> **Exercise instructions**
Using the entries that follow, collect the lines where the word "domain" appears.

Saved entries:
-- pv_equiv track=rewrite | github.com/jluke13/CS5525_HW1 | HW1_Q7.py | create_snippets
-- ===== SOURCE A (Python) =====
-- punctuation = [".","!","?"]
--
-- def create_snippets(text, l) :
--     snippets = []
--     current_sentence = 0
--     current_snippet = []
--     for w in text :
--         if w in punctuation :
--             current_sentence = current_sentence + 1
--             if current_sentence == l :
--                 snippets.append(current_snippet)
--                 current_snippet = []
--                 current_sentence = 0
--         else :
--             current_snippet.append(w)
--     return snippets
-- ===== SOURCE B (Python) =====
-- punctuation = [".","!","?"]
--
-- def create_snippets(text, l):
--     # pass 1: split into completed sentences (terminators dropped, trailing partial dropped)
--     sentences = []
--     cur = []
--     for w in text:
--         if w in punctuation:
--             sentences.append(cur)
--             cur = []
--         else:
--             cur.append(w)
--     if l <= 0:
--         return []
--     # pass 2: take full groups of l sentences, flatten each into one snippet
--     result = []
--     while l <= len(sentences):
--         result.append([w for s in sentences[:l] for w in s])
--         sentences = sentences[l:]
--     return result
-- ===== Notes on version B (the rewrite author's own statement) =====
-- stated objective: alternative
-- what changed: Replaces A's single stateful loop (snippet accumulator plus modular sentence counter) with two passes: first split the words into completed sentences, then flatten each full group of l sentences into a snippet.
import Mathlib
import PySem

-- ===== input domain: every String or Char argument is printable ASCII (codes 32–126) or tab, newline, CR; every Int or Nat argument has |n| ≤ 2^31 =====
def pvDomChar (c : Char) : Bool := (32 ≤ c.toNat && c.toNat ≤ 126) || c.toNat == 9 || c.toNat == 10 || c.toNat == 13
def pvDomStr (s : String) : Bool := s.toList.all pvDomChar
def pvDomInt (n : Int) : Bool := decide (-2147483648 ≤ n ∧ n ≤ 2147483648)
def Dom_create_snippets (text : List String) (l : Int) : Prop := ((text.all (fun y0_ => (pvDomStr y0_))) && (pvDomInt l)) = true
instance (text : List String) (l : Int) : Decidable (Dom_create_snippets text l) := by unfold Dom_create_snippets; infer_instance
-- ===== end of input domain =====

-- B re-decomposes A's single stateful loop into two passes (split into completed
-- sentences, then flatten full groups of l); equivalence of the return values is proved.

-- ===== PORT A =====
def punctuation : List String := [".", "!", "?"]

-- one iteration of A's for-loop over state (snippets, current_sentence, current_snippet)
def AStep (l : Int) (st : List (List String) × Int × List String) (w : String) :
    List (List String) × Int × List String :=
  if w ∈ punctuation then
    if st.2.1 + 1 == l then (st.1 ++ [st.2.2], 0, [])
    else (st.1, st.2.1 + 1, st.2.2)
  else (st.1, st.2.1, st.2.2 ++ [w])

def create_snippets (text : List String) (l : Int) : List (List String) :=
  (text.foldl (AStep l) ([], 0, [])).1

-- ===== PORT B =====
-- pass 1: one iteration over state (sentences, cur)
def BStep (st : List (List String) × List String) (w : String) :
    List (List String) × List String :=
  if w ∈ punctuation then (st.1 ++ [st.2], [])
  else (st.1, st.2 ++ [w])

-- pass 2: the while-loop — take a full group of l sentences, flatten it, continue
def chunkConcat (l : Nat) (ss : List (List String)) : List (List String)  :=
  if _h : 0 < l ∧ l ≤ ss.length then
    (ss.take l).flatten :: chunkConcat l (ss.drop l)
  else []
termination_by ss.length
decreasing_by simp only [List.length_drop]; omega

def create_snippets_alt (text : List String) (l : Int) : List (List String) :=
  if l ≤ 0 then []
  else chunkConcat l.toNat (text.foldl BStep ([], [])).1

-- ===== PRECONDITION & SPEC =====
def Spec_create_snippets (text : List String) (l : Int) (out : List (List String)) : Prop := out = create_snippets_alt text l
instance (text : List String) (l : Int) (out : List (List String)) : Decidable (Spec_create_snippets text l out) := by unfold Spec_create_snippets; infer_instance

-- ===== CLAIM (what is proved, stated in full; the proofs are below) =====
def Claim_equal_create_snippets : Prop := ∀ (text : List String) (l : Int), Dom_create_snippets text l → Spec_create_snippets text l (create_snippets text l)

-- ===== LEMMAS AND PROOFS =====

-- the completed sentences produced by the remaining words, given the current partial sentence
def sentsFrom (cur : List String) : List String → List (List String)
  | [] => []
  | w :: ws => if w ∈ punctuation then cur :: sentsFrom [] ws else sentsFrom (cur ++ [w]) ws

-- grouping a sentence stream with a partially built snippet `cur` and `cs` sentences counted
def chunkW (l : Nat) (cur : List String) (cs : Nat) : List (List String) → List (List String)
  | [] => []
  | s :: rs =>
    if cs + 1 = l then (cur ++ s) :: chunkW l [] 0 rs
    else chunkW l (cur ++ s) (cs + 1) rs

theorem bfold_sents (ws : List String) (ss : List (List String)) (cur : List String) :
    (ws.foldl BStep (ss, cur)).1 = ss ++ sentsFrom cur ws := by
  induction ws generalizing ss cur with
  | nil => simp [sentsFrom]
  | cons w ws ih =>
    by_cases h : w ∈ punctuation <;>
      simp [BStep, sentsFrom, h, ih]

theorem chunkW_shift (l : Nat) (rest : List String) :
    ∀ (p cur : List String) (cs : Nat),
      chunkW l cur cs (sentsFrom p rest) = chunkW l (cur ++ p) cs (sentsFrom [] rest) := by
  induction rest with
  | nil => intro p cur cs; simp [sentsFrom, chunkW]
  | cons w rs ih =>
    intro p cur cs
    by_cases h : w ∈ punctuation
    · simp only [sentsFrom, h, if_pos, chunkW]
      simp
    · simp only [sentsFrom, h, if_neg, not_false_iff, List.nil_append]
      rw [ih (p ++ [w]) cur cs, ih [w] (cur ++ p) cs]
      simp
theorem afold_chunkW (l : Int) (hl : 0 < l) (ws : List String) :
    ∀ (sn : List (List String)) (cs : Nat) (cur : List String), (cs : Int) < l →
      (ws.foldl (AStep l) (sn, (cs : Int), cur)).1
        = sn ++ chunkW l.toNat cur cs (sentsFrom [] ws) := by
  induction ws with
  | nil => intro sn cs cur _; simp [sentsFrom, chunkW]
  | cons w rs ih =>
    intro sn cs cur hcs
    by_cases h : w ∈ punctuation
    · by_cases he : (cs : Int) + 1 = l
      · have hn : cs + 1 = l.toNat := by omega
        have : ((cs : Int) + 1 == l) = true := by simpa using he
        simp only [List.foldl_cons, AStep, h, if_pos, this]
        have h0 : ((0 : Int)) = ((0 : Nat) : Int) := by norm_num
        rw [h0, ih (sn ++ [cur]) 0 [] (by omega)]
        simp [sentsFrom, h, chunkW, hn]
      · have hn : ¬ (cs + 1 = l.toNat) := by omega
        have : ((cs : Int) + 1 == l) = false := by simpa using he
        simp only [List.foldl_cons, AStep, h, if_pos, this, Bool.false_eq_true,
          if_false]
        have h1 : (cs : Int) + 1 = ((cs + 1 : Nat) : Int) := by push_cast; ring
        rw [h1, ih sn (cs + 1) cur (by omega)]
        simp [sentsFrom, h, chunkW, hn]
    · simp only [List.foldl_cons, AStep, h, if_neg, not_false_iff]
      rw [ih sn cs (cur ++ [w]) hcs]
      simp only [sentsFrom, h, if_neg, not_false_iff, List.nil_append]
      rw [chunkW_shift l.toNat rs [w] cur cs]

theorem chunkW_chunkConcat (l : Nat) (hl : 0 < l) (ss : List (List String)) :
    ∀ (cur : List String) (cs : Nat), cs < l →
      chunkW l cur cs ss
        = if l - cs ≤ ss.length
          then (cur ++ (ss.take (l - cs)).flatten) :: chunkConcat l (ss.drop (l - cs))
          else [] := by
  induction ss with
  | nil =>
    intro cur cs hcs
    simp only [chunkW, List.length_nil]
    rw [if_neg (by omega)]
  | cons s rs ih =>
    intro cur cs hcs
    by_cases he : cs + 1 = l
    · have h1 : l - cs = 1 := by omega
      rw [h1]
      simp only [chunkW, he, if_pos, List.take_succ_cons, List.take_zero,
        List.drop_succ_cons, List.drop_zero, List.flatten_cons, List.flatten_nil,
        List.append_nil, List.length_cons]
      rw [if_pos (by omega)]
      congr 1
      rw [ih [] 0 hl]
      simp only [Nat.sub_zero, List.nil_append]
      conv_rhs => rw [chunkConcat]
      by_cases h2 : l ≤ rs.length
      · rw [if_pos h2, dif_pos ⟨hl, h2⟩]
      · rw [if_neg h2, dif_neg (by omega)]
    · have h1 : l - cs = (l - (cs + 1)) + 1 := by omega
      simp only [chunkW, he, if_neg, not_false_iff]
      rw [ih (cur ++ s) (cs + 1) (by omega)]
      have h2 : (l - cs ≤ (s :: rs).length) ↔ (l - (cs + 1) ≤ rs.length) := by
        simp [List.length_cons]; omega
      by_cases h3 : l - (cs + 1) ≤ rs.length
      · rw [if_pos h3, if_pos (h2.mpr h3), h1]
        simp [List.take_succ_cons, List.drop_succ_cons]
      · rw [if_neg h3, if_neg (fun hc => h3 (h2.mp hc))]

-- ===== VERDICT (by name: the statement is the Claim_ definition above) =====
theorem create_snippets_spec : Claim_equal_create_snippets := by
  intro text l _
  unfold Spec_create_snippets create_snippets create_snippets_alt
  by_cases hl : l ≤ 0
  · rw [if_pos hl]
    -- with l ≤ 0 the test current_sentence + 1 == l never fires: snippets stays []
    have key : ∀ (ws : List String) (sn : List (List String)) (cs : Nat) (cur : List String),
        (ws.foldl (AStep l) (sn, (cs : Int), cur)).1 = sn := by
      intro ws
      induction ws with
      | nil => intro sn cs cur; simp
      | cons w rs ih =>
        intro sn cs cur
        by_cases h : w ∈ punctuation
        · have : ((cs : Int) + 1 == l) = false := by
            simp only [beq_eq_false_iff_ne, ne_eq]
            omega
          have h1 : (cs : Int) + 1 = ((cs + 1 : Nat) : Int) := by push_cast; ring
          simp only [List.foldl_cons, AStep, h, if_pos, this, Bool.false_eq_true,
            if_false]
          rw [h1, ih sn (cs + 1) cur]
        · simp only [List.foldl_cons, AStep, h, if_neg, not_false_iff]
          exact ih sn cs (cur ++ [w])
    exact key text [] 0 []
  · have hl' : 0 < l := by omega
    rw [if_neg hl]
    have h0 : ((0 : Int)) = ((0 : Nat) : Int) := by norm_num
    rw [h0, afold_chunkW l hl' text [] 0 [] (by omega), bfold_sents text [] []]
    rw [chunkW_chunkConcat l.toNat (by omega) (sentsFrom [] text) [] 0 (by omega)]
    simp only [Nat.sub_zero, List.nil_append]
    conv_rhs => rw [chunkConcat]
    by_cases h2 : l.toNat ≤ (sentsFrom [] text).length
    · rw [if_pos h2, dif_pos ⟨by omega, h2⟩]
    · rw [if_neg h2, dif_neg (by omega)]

> **Final answer**
-- ===== input domain: every String or Char argument is printable ASCII (codes 32–126) or tab, newline, CR; every Int or Nat argument has |n| ≤ 2^31 =====
-- ===== end of input domain =====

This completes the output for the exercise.